I think the key is, what is your budget? What would allow you to end up with a mortgage payment that is in fact, no more than 25% of your take home pay? And what would that mean in terms of the area you need to look and the size of home you need to look at, and the newness of it in terms of the upkeep and the maintenance? The good news is, because this housing market has been so strong, you should be able to get top dollar coming out of your existing home that would allow you to move into that, you know, smaller home at a lower price, even if you're kind of paying top dollar for that category of house. But I think at the end of the day, you'd want to do a lot of planning to make sure that you are in fact going to be able to get to a place with this smaller home where you're bringing your overall housing category expenses down into a range that's going to give you more flexibility and more margin because if we just make a lateral move and you end up, you know, paying too much or there is more upkeep or you're gonna have to pump a lot into maintenance and renovation, then we really haven't solved the problem.

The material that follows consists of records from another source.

-- pv_equiv track=rewrite | github.com/muy3938-creator/NL2SQL | deepeye/schema_linking.py | _filter_schema_str
-- ===== SOURCE A (Python) =====
-- from typing import List, Dict, Set
--
-- def _filter_schema_str(full_schema: str, relevant_tables: Set[str]) -> str:
--     # Simple line-based filter
--     lines = full_schema.split('\n')
--     filtered = []
--     keep = False
--     for line in lines:
--         if line.strip().startswith("CREATE TABLE"):
--             table_name = line.split()[2]
--             if table_name in relevant_tables:
--                 keep = True
--             else:
--                 keep = False
--
--         if keep:
--             filtered.append(line)
--
--     if not filtered:
--         return full_schema # Fallback
--
--     return "\n".join(filtered)
-- ===== SOURCE B (Python) =====
-- def _filter_schema_str(full_schema: str, relevant_tables) -> str:
--     # Block-based: group lines into CREATE TABLE blocks, keep whole blocks whose
--     # header's third token is relevant; fall back to the full schema if nothing kept.
--     def is_header(line):
--         return line.strip().startswith("CREATE TABLE")
--
--     lines = full_schema.split('\n')
--     blocks = []
--     i, n = 0, len(lines)
--     while i < n:
--         if is_header(lines[i]):
--             j = i + 1
--             while j < n and not is_header(lines[j]):
--                 j += 1
--             blocks.append(lines[i:j])
--             i = j
--         else:
--             i += 1
--
--     kept = [ln for b in blocks if b[0].split()[2] in relevant_tables for ln in b]
--     return "\n".join(kept) if kept else full_schema
-- ===== Notes on version B (the rewrite author's own statement) =====
-- stated objective: alternative
-- what changed: Replaces A's single pass with a stateful keep-flag by a two-phase decomposition: first group lines into CREATE TABLE blocks (span-based grouping, pre-header lines dropped), then filter whole blocks by the header's third token and concatenate; same fallback to the full schema when nothing is kept.
import Mathlib
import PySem

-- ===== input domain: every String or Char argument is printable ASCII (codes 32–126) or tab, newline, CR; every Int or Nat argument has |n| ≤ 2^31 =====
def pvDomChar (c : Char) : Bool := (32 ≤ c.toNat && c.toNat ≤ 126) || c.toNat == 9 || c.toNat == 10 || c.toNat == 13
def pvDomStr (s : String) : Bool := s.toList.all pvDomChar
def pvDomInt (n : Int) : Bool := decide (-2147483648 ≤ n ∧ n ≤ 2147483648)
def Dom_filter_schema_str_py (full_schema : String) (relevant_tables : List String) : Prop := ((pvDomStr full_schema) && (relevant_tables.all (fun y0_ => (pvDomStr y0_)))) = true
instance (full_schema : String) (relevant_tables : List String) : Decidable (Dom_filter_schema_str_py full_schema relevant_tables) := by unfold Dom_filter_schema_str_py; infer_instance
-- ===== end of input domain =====

-- B regroups the schema into CREATE TABLE blocks and filters whole blocks (alternative decomposition, same cost);
-- Pre_ excludes inputs where both programs raise IndexError (a header with fewer than 3 tokens).

-- line.strip().startswith("CREATE TABLE")  (used by both Pythons)
def pvHdr (line : String) : Bool := PySem.Str.startswith (PySem.Str.strip line) "CREATE TABLE"

-- s.split('\n')  (exact: the separator is non-empty, so split? never returns none)
def pvSplitLines (s : String) : List String := (PySem.Str.split? s "\n").getD []

-- ===== PORT A =====
-- loop body of A: update keep on a header line, then append the line if keep
def pvStepA (relevant_tables : List String) (st : List String × Bool) (line : String) : List String × Bool :=
  let st :=
    if pvHdr line then
      match PySem.List.pyGet? (PySem.Str.split₀ line) 2 with
      | some tn => (st.1, relevant_tables.contains tn)
      | none => st  -- IndexError in Python; excluded by Pre_
    else st
  if st.2 then (st.1 ++ [line], st.2) else st

def filter_schema_str_py (full_schema : String) (relevant_tables : List String) : String :=
  let lines := pvSplitLines full_schema
  let st := lines.foldl (pvStepA relevant_tables) ([], false)
  if st.1 = [] then full_schema else PySem.Str.join "\n" st.1

-- ===== PORT B =====
-- group lines into blocks: each block is a header line plus the non-header lines after it
def pvBlocks : List String → List (List String)
  | [] => []
  | l :: ls =>
    if pvHdr l then
      let s := ls.span (fun x => !pvHdr x)
      (l :: s.1) :: pvBlocks s.2
    else pvBlocks ls
termination_by ls => ls.length
decreasing_by
  · simp only [List.span_eq_takeWhile_dropWhile]
    exact Nat.lt_succ_of_le (List.length_dropWhile_le _ _)
  · simp

-- keep a block iff its header's third whitespace token is relevant
def pvBlockKeep (relevant_tables : List String) (b : List String) : Bool :=
  match PySem.List.pyGet? (PySem.Str.split₀ (b.headD "")) 2 with
  | some tn => relevant_tables.contains tn
  | none => false  -- IndexError in Python; excluded by Pre_

def filter_schema_str_py_alt (full_schema : String) (relevant_tables : List String) : String :=
  let lines := pvSplitLines full_schema
  let kept := ((pvBlocks lines).filter (pvBlockKeep relevant_tables)).flatten
  if kept = [] then full_schema else PySem.Str.join "\n" kept

-- ===== PRECONDITION & SPEC =====
-- Pre_ excludes exactly the inputs on which A raises IndexError: a line whose stripped form
-- starts with "CREATE TABLE" but which has fewer than 3 whitespace tokens.
def Pre_filter_schema_str_py (full_schema : String) (relevant_tables : List String) : Prop :=
  ∀ line ∈ pvSplitLines full_schema, pvHdr line = true → 3 ≤ (PySem.Str.split₀ line).length
instance (full_schema : String) (relevant_tables : List String) : Decidable (Pre_filter_schema_str_py full_schema relevant_tables) := by unfold Pre_filter_schema_str_py; infer_instance

def pvWitness_filter_schema_str_py : String × List String :=
  ("CREATE TABLE users (\n  id int\n)\nCREATE TABLE logs (\n  t int\n)", ["users"])

def Spec_filter_schema_str_py (full_schema : String) (relevant_tables : List String) (out : String) : Prop := out = filter_schema_str_py_alt full_schema relevant_tables
instance (full_schema : String) (relevant_tables : List String) (out : String) : Decidable (Spec_filter_schema_str_py full_schema relevant_tables out) := by unfold Spec_filter_schema_str_py; infer_instance

-- ===== CLAIM (what is proved, stated in full; the proofs are below) =====
def Claim_equal_filter_schema_str_py : Prop := ∀ (full_schema : String) (relevant_tables : List String), Dom_filter_schema_str_py full_schema relevant_tables → Pre_filter_schema_str_py full_schema relevant_tables → Spec_filter_schema_str_py full_schema relevant_tables (filter_schema_str_py full_schema relevant_tables)

-- ===== LEMMAS AND PROOFS =====

theorem pvWitness_ok :
    Dom_filter_schema_str_py pvWitness_filter_schema_str_py.1 pvWitness_filter_schema_str_py.2 ∧
    Pre_filter_schema_str_py pvWitness_filter_schema_str_py.1 pvWitness_filter_schema_str_py.2 := by
  decide

-- a header line with ≥ 3 tokens yields a token at index 2
theorem pyGet2_some {xs : List String} (h : 3 ≤ xs.length) :
    PySem.List.pyGet? xs 2 = some xs[2] := by
  have : (2:Nat) < xs.length := by omega
  simpa using PySem.List.pyGet?_ofNat (xs := xs) (n := 2) this

-- folding A's step over header-free lines appends them all iff keep is set
theorem fold_noHdr (rel : List String) (body : List String) (acc : List String) (k : Bool)
    (h : ∀ x ∈ body, pvHdr x = false) :
    body.foldl (pvStepA rel) (acc, k) = (acc ++ (if k then body else []), k) := by
  induction body generalizing acc with
  | nil => simp
  | cons x xs ih =>
    have hx : pvHdr x = false := h x (List.mem_cons_self)
    have hxs : ∀ y ∈ xs, pvHdr y = false := fun y hy => h y (List.mem_cons_of_mem _ hy)
    simp only [List.foldl_cons]
    have hstep : pvStepA rel (acc, k) x = (acc ++ (if k then [x] else []), k) := by
      simp [pvStepA, hx]; cases k <;> simp
    rw [hstep, ih _ hxs]
    cases k <;> simp

theorem takeWhile_dropWhile_nil {α : Type} (p : α → Bool) :
    ∀ l : List α, (l.dropWhile p).takeWhile p = [] := by
  intro l
  induction l with
  | nil => simp
  | cons x xs ih =>
    by_cases hx : p x = true
    · simp [hx, ih]
    · simp at hx; simp [hx]

-- main invariant: A's fold computes the pre-header carry plus the flattened kept blocks
theorem fold_blocks (rel : List String) :
    ∀ (n : Nat) (lines : List String), lines.length ≤ n →
    (∀ l ∈ lines, pvHdr l = true → 3 ≤ (PySem.Str.split₀ l).length) →
    ∀ (acc : List String) (k : Bool),
    (lines.foldl (pvStepA rel) (acc, k)).1 =
      acc ++ (if k then lines.takeWhile (fun x => !pvHdr x) else [])
          ++ ((pvBlocks lines).filter (pvBlockKeep rel)).flatten := by
  intro n
  induction n with
  | zero =>
    intro lines hlen _ acc k
    have : lines = [] := List.eq_nil_of_length_eq_zero (Nat.le_zero.mp hlen)
    subst this; simp [pvBlocks]
  | succ n ih =>
    intro lines hlen hpre acc k
    cases lines with
    | nil => simp [pvBlocks]
    | cons l ls =>
      by_cases hl : pvHdr l = true
      · -- header line
        have h3 : 3 ≤ (PySem.Str.split₀ l).length := hpre l List.mem_cons_self hl
        set tn := (PySem.Str.split₀ l)[2] with htn
        have hget : PySem.List.pyGet? (PySem.Str.split₀ l) 2 = some tn := pyGet2_some h3
        obtain ⟨kp, hkp⟩ : ∃ kp, rel.contains tn = kp := ⟨_, rfl⟩
        have hstep : pvStepA rel (acc, k) l = (acc ++ (if kp then [l] else []), kp) := by
          simp only [pvStepA, hl, if_true, hget]
          cases kp <;> simp [List.contains_eq_mem] at hkp <;> simp [hkp]
        set body := ls.takeWhile (fun x => !pvHdr x) with hbody
        set rest := ls.dropWhile (fun x => !pvHdr x) with hrest
        have hsplit : ls = body ++ rest := (List.takeWhile_append_dropWhile).symm
        have hbodyNoHdr : ∀ x ∈ body, pvHdr x = false := by
          intro x hx
          have := List.mem_takeWhile_imp hx
          simpa using this
        have hrestlen : rest.length ≤ n := by
          have h1 : rest.length ≤ ls.length := List.length_dropWhile_le _ _
          simp at hlen; omega
        have hrestpre : ∀ x ∈ rest, pvHdr x = true → 3 ≤ (PySem.Str.split₀ x).length := by
          intro x hx
          exact hpre x (List.mem_cons_of_mem _ ((List.dropWhile_sublist _).subset hx))
        have hblocks : pvBlocks (l :: ls) = (l :: body) :: pvBlocks rest := by
          rw [pvBlocks]
          simp [hl, List.span_eq_takeWhile_dropWhile, ← hbody, ← hrest]
        have hkeepblk : pvBlockKeep rel (l :: body) = kp := by
          simp only [pvBlockKeep, List.headD_cons, hget]
          simpa [List.contains_eq_mem] using hkp
        have htw : (l :: ls).takeWhile (fun x => !pvHdr x) = [] := by
          simp [hl]
        have htwrest : rest.takeWhile (fun x => !pvHdr x) = [] := by
          rw [hrest]; exact takeWhile_dropWhile_nil _ _
        calc ((l :: ls).foldl (pvStepA rel) (acc, k)).1
            = ((body ++ rest).foldl (pvStepA rel) (acc ++ (if kp then [l] else []), kp)).1 := by
              rw [List.foldl_cons, hstep, ← hsplit]
          _ = (rest.foldl (pvStepA rel)
                (acc ++ (if kp then [l] else []) ++ (if kp then body else []), kp)).1 := by
              rw [List.foldl_append, fold_noHdr rel body _ kp hbodyNoHdr]
          _ = acc ++ (if kp then [l] else []) ++ (if kp then body else [])
                ++ (if kp then rest.takeWhile (fun x => !pvHdr x) else [])
                ++ ((pvBlocks rest).filter (pvBlockKeep rel)).flatten := by
              rw [ih rest hrestlen hrestpre]
          _ = acc ++ (if k then (l :: ls).takeWhile (fun x => !pvHdr x) else [])
                ++ ((pvBlocks (l :: ls)).filter (pvBlockKeep rel)).flatten := by
              rw [htw, htwrest, hblocks]
              simp only [List.filter_cons, hkeepblk]
              cases kp <;> simp
      · -- non-header line
        simp at hl
        have hstep : pvStepA rel (acc, k) l = (acc ++ (if k then [l] else []), k) := by
          simp [pvStepA, hl]; cases k <;> simp
        have hlen' : ls.length ≤ n := by simp at hlen; omega
        have hpre' : ∀ x ∈ ls, pvHdr x = true → 3 ≤ (PySem.Str.split₀ x).length :=
          fun x hx => hpre x (List.mem_cons_of_mem _ hx)
        have hblocks : pvBlocks (l :: ls) = pvBlocks ls := by rw [pvBlocks]; simp [hl]
        rw [List.foldl_cons, hstep, ih ls hlen' hpre' _ k, hblocks]
        simp [hl]
        cases k <;> simp

-- ===== VERDICT (by name: the statement is the Claim_ definition above) =====
theorem filter_schema_str_py_spec : Claim_equal_filter_schema_str_py := by
  intro full_schema rel _hdom hpre
  unfold Spec_filter_schema_str_py filter_schema_str_py filter_schema_str_py_alt
  set lines := pvSplitLines full_schema with hlines
  have hmain := fold_blocks rel lines.length lines le_rfl hpre [] false
  simp only [Bool.false_eq_true, if_false, List.nil_append] at hmain
  simp [hmain]
-- B replaces A's recursive DFS (which rescans word_props and the growing `been`
-- list on every call) by an explicit-stack DFS over prebuilt per-prop data with a
-- hash-set `visited`; equivalence proved for the RETURN VALUE (both Pythons also
-- perform the identical in-place appends to `been`).

-- ===== PORT A =====
-- The recursive calls A's second loop makes for one prop's `args`, in A's order
-- (args[j] is guarded by the same length tests as in A; getD's default is never
-- reached under those guards).
def callsA (a b : String) (args : List String) : List (String × String) :=
  if args.contains a then
    if 2 < args.length then
      match PySem.List.index? args a with
      | some 0 => [(args.getD 1 "", b), (args.getD 2 "", b)] ++ (if 3 < args.length then [(args.getD 3 "", b)] else [])
      | some 1 => [(args.getD 0 "", b), (args.getD 2 "", b)] ++ (if 3 < args.length then [(args.getD 3 "", b)] else [])
      | some 2 => [(args.getD 0 "", b), (args.getD 1 "", b)] ++ (if 3 < args.length then [(args.getD 3 "", b)] else [])
      | some 3 => [(args.getD 0 "", b), (args.getD 1 "", b), (args.getD 2 "", b)]
      | _ => []
    else []
  else if args.contains b then
    if 2 < args.length then
      match PySem.List.index? args b with
      | some 0 => [(args.getD 1 "", a), (args.getD 2 "", a)] ++ (if 3 < args.length then [(args.getD 3 "", a)] else [])
      | some 1 => [(args.getD 0 "", a), (args.getD 2 "", a)] ++ (if 3 < args.length then [(args.getD 3 "", a)] else [])
      | some 2 => [(args.getD 0 "", a), (args.getD 1 "", a)] ++ (if 3 < args.length then [(args.getD 3 "", a)] else [])
      | some 3 => [(args.getD 0 "", a), (args.getD 1 "", a), (args.getD 2 "", a)]
      | _ => []
    else []
  else []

You've just given up this home that you love. So I think you've got to do your homework. Does that all make sense though?
It does. I forgot to mention too though, I put 18% away of my money. So, I mean, I probably grossed like $104,000 a year, so. Okay. All right.
So yeah, that was a net number. And so you're putting, you know, quite a bit away and that's great. So I think at the end of the day, you just need to decide, you know, you need to take a look at your budget. And first question is, you know, is there anything you're unable to do because your budget is constrained by 40% of your take-home pay, 45% going to housing or are you comfortable? Do you like the home and it's not too much upkeep and it's a good investment and, you know, it fits within your budget and if it does, great, keep it. But if you feel like it's either too much house, too much upkeep or you need to just bring the total going to housing down, then I think, you know, downsizing is a good thing if you've got more than you need and it's certainly something to take a look at. You may want to connect with one of our MoneyWise coaches that can help you think through this, look at your budget and give you some thoughts and counsel. But I think it really comes back to that spending plan, Tammy, and just looking at whether or not you feel like you're in a good spot or if you need to create some more margin to accomplish other goals, then I think that should lead you to seriously consider downsizing. We appreciate your call today. Thanks for checking with us.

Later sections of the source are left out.